To further evaluate the contribution of RarA to end resection, exponentially growing cells were acutely exposed to increasing MMS concentrations for 15 min (Figure 4). The acute LD99 dose for MMS for rec+ cells (10 mM) was lower than that for ΔrarA cell (>50 mM) (Table 2), confirming that in the absence of RarA, cells remain recombination proficient, and apparently more capable of repairing MMS-induced DNA damage than wt cells (Romero et al., 2019b).
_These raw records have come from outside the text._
-- pv_equiv track=rewrite | github.com/phmfe/Projeto.2 | Projeto 2/Projeto 2 final/projeto2.py | pegarCampo
-- ===== SOURCE A (Python) =====
-- def pegarCampo(campos_str, numero):
--
--     count = 0
--     campo = ''
--     i = 0
--     while i < len(campos_str):
--         if campos_str[i] == '|':
--             if count == numero:
--                 return campo
--             count += 1
--             campo = ''
--         else:
--             campo += campos_str[i]
--         i += 1
--
--     if count == numero:
--         return campo
--     return ''
-- ===== SOURCE B (Python) =====
-- def pegarCampo(campos_str, numero):
--     if numero < 0:
--         return ''
--     partes = campos_str.split('|')
--     if numero < len(partes):
--         return partes[numero]
--     return ''
-- ===== Notes on version B (the rewrite author's own statement) =====
-- stated objective: faster
-- what changed: Replaces the manual char-by-char scan whose field accumulator grows by repeated string concatenation (quadratic in CPython) by a single str.split('|') plus a bounds-checked index with a negative-index guard.
import Mathlib
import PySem

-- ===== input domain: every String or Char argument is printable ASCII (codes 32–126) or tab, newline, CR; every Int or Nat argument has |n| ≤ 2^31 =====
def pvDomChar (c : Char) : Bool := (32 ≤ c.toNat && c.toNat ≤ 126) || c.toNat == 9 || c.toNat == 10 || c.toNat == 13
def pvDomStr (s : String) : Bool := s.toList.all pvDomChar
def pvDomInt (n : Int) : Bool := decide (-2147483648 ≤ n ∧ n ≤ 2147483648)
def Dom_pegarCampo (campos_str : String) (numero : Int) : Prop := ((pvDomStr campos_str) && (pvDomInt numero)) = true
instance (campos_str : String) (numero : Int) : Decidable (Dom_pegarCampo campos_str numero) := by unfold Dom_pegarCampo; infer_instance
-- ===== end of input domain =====

-- B replaces A's char-by-char scan (counter + field accumulator built by repeated string concatenation) with split('|') plus a bounds-checked index; measured faster in a timing run.


-- ===== PORT A =====
-- A's while loop over the characters, with the running delimiter count and the accumulated current field.
def pegarCampoLoop (l : List Char) (count : Int) (campo : List Char) (numero : Int) : String :=
  match l with
  | [] => if count = numero then String.ofList campo else ""
  | c :: rest =>
      if c = '|' then
        if count = numero then String.ofList campo
        else pegarCampoLoop rest (count + 1) [] numero
      else pegarCampoLoop rest count (campo ++ [c]) numero

def pegarCampo (campos_str : String) (numero : Int) : String :=
  pegarCampoLoop campos_str.toList 0 [] numero

-- ===== PORT B =====
-- campos_str.split('|') is PySem.Chars.splitOn on the code points (sep ≠ ""), pieces re-packed as strings.
def pegarCampo_alt (campos_str : String) (numero : Int) : String :=
  if numero < 0 then ""
  else
    let partes : List String := (PySem.Chars.splitOn campos_str.toList ['|']).map String.ofList
    if numero < (partes.length : Int) then partes.getD numero.toNat "" else ""

-- ===== PRECONDITION & SPEC =====
def Spec_pegarCampo (campos_str : String) (numero : Int) (out : String) : Prop := out = pegarCampo_alt campos_str numero
instance (campos_str : String) (numero : Int) (out : String) : Decidable (Spec_pegarCampo campos_str numero out) := by unfold Spec_pegarCampo; infer_instance

-- ===== CLAIM (what is proved, stated in full; the proofs are below) =====
def Claim_equal_pegarCampo : Prop := ∀ (campos_str : String) (numero : Int), Dom_pegarCampo campos_str numero → Spec_pegarCampo campos_str numero (pegarCampo campos_str numero)

-- ===== LEMMAS AND PROOFS =====

-- Reference splitter: split a char list on '|', with the accumulated prefix of the current piece.
def splitAcc (pre : List Char) : List Char → List (List Char)
  | [] => [pre]
  | c :: r => if c = '|' then pre :: splitAcc [] r else splitAcc (pre ++ [c]) r

set_option maxRecDepth 8192 in
theorem splitOn_go_eq (fuel : Nat) : ∀ (l cur : List Char) (acc : List (List Char)),
    l.length < fuel →
    PySem.Chars.splitOn.go ['|'] fuel l cur acc = acc.reverse ++ splitAcc cur.reverse l := by
  induction fuel with
  | zero => intro l cur acc h; omega
  | succ fuel ih =>
    intro l cur acc h
    cases l with
    | nil => simp [PySem.Chars.splitOn.go, splitAcc]
    | cons c rest =>
      by_cases hc : c = '|'
      · subst hc
        have hp : List.isPrefixOf ['|'] ('|' :: rest) = true := by
          simp [List.isPrefixOf]
        rw [PySem.Chars.splitOn.go]
        simp only [hp]
        rw [if_pos trivial]
        have hd : List.drop (['|'] : List Char).length ('|' :: rest) = rest := rfl
        rw [hd]
        rw [ih rest [] (cur.reverse :: acc) (by simpa using Nat.lt_of_succ_lt_succ h)]
        simp [splitAcc]
      · have hp : List.isPrefixOf ['|'] (c :: rest) = false := by
          simp [List.isPrefixOf, Ne.symm hc]
        rw [PySem.Chars.splitOn.go]
        simp only [hp]
        rw [if_neg (by simp)]
        rw [ih rest (c :: cur) acc (by simpa using Nat.lt_of_succ_lt_succ h)]
        simp [splitAcc, hc]

theorem splitOn_eq (l : List Char) : PySem.Chars.splitOn l ['|'] = splitAcc [] l := by
  unfold PySem.Chars.splitOn
  rw [splitOn_go_eq (l.length + 1) l [] [] (by omega)]
  simp

-- A's loop returns the (numero - count)-th piece of splitAcc campo l, or "" if out of range.
theorem pegarCampoLoop_eq (l : List Char) : ∀ (campo : List Char) (count numero : Int),
    pegarCampoLoop l count campo numero =
      if count ≤ numero ∧ (numero - count).toNat < (splitAcc campo l).length
      then String.ofList ((splitAcc campo l).getD (numero - count).toNat [])
      else "" := by
  induction l with
  | nil =>
    intro campo count numero
    simp only [pegarCampoLoop, splitAcc, List.length_singleton]
    by_cases h : count = numero
    · subst h; simp
    · rw [if_neg h, if_neg (by omega)]
  | cons c rest ih =>
    intro campo count numero
    by_cases hc : c = '|'
    · subst hc
      have e1 : splitAcc campo ('|' :: rest) = campo :: splitAcc [] rest := by
        simp [splitAcc]
      have e2 : pegarCampoLoop ('|' :: rest) count campo numero =
          if count = numero then String.ofList campo
          else pegarCampoLoop rest (count + 1) [] numero := by
        simp [pegarCampoLoop]
      rw [e2, e1]
      by_cases h : count = numero
      · subst h
        rw [if_pos rfl, if_pos ⟨le_refl _, by simp⟩]
        simp
      · rw [if_neg h, ih [] (count + 1) numero]
        by_cases hcond : count + 1 ≤ numero ∧ (numero - (count + 1)).toNat < (splitAcc [] rest).length
        · rw [if_pos hcond, if_pos (by simp only [List.length_cons]; omega)]
          have h1 : (numero - count).toNat = (numero - (count + 1)).toNat + 1 := by omega
          rw [h1, List.getD_cons_succ]
        · rw [if_neg hcond, if_neg (by
            rintro ⟨h2, h3⟩
            simp only [List.length_cons] at h3
            exact hcond ⟨by omega, by omega⟩)]
    · have e1 : splitAcc campo (c :: rest) = splitAcc (campo ++ [c]) rest := by
        simp [splitAcc, hc]
      have e2 : pegarCampoLoop (c :: rest) count campo numero =
          pegarCampoLoop rest count (campo ++ [c]) numero := by
        simp [pegarCampoLoop, hc]
      rw [e2, e1, ih]

theorem pegarCampo_eq (campos_str : String) (numero : Int) :
    pegarCampo campos_str numero = pegarCampo_alt campos_str numero := by
  unfold pegarCampo pegarCampo_alt
  rw [pegarCampoLoop_eq, splitOn_eq]
  by_cases hneg : numero < 0
  · rw [if_pos hneg, if_neg (by omega)]
  · rw [if_neg hneg]
    simp only [List.length_map, Int.sub_zero]
    by_cases hlt : numero.toNat < (splitAcc [] campos_str.toList).length
    · rw [if_pos ⟨by omega, hlt⟩, if_pos (by omega)]
      rw [List.getD_eq_getElem?_getD, List.getD_eq_getElem?_getD, List.getElem?_map,
        List.getElem?_eq_getElem hlt]
      rfl
    · rw [if_neg (by omega), if_neg (by omega)]

-- ===== VERDICT (by name: the statement is the Claim_ definition above) =====
theorem pegarCampo_spec : Claim_equal_pegarCampo := by
  intro campos_str numero _
  exact pegarCampo_eq campos_str numero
AddAB cells were very sensitive to MMS, but the additional mutation in rarA rescued this phenotype: the LD99 to MMS was increased by ∼55-fold in ΔaddAB ΔrarA cells relative to the ΔaddAB mutant strain (Figure 4A and Table 2). The survival rate in ΔrecS ΔrarA, ΔrecJ ΔrarA or ΔrecQ ΔrarA was enhanced ∼2-fold when compared to the single ΔrecS, ΔrecJ or ΔrecQ strains (Figure 4A and Table 2). All these results show that in the absence of functions involved in long-range 5′→3′ end resection (e.g., AddAB, RecJ, RecQ, RecS) the DNA repair defect to MMS-and H2O2-induced lesions is partially suppressed in the ΔrarA context (Figures 3A, 4A), suggesting that in the absence of both RarA and an end resection pathway a new repair avenue is opened, or that RarA prevents uncontrolled DNA degradation by one of the two resection pathways, and inactivation of end-resection suppresses the need of RarA. This last hypothesis is in agreement with a previous report showing that WRNIP1 is directly involved in preventing uncontrolled MRE11-mediated degradation of stalled replication forks (Leuzzi et al., 2016). These genetic interactions are in line with the observation that exponentially growing ΔaddAB, ΔrecS, ΔrecQ or ΔrecJ cells show strongly reduced RarA-mVenus mobility (Romero et al., 2019a), i.e., the activity of RarA with respect to its binding to DNA is considerably altered in end resection mutants.

Branch Migration or HJ Processing of Recombination Intermediates Activities Do Not Require RarA, but Their Loss Partially Suppresses rarA Phenotypes

Bacterial RarA shares sequence homology with RuvB, a subunit of the RuvAB branch migration translocase (Barre et al., 2001). A branch migration translocase binds to HJs (formed as HR intermediates [double-HJ] or when replication forks stall and reverse [HJ-like structure]), and promotes branch migration (Higgins et al., 1976; Michel et al., 2001; Atkinson and McGlynn, 2009). Recent work has shown that RadA, which interacts with RecA, branch migrates recombination intermediates (Torres et al., 2019a). When its cognate site becomes available, the RecU resolvase cleaves the double HJ in concert with the RuvAB translocase, to preferentially generate NCO products, and rarely CO products (postsynaptic step) (Cañas et al., 2008; Atkinson and McGlynn, 2009; Ayora et al., 2011; Bell and Kowalczykowski, 2016). It is unknown whether RecU can cleave the reversed forks generated by RecG in B. subtilis. In any event, RecU has two activities: to mediate HJ cleavage in concert with a branch migration translocase (Cañas et al., 2014), and to modulate RecA nucleoprotein filament formation by its interaction with the RecA protein (Carrasco et al., 2005; Serrano et al., 2018).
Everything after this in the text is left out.